About this task :: Filter out every line below that lacks "representative", and copy the rest.

Dataset ::
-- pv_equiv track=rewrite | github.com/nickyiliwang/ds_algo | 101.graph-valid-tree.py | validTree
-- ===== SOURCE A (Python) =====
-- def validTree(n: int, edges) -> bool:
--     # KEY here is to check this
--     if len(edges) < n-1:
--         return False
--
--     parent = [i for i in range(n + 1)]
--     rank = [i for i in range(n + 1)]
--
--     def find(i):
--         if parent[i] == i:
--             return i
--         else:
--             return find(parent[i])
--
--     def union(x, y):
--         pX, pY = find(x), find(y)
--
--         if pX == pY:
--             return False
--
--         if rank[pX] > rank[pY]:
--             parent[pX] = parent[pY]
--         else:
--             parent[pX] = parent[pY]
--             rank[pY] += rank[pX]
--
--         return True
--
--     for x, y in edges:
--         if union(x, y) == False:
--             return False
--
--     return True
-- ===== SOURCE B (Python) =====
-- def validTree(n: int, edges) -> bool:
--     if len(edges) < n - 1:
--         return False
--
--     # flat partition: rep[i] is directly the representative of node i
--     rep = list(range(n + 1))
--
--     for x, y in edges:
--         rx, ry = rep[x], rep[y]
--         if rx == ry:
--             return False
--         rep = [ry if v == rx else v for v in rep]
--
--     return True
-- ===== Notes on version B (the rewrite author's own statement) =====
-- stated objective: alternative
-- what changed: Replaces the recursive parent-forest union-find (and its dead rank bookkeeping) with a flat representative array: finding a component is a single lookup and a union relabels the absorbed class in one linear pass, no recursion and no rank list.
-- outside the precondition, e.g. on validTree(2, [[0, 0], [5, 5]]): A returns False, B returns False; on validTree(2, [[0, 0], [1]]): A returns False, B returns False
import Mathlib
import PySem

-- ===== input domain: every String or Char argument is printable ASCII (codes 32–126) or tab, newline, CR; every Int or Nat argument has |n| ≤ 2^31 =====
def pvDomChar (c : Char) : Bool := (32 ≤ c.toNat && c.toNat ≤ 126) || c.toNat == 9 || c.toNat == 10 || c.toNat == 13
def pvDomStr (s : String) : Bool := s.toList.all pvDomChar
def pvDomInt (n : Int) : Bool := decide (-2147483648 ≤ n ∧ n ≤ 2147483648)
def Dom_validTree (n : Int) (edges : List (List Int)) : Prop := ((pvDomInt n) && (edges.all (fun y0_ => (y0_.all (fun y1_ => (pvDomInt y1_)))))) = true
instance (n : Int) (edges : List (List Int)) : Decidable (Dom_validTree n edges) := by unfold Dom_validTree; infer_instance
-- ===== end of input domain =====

Answer to this exercise ::
--     # flat partition: rep[i] is directly the representative of node i
-- what changed: Replaces the recursive parent-forest union-find (and its dead rank bookkeeping) with a flat representative array: finding a component is a single lookup and a union relabels the absorbed class in one linear pass, no recursion and no rank list.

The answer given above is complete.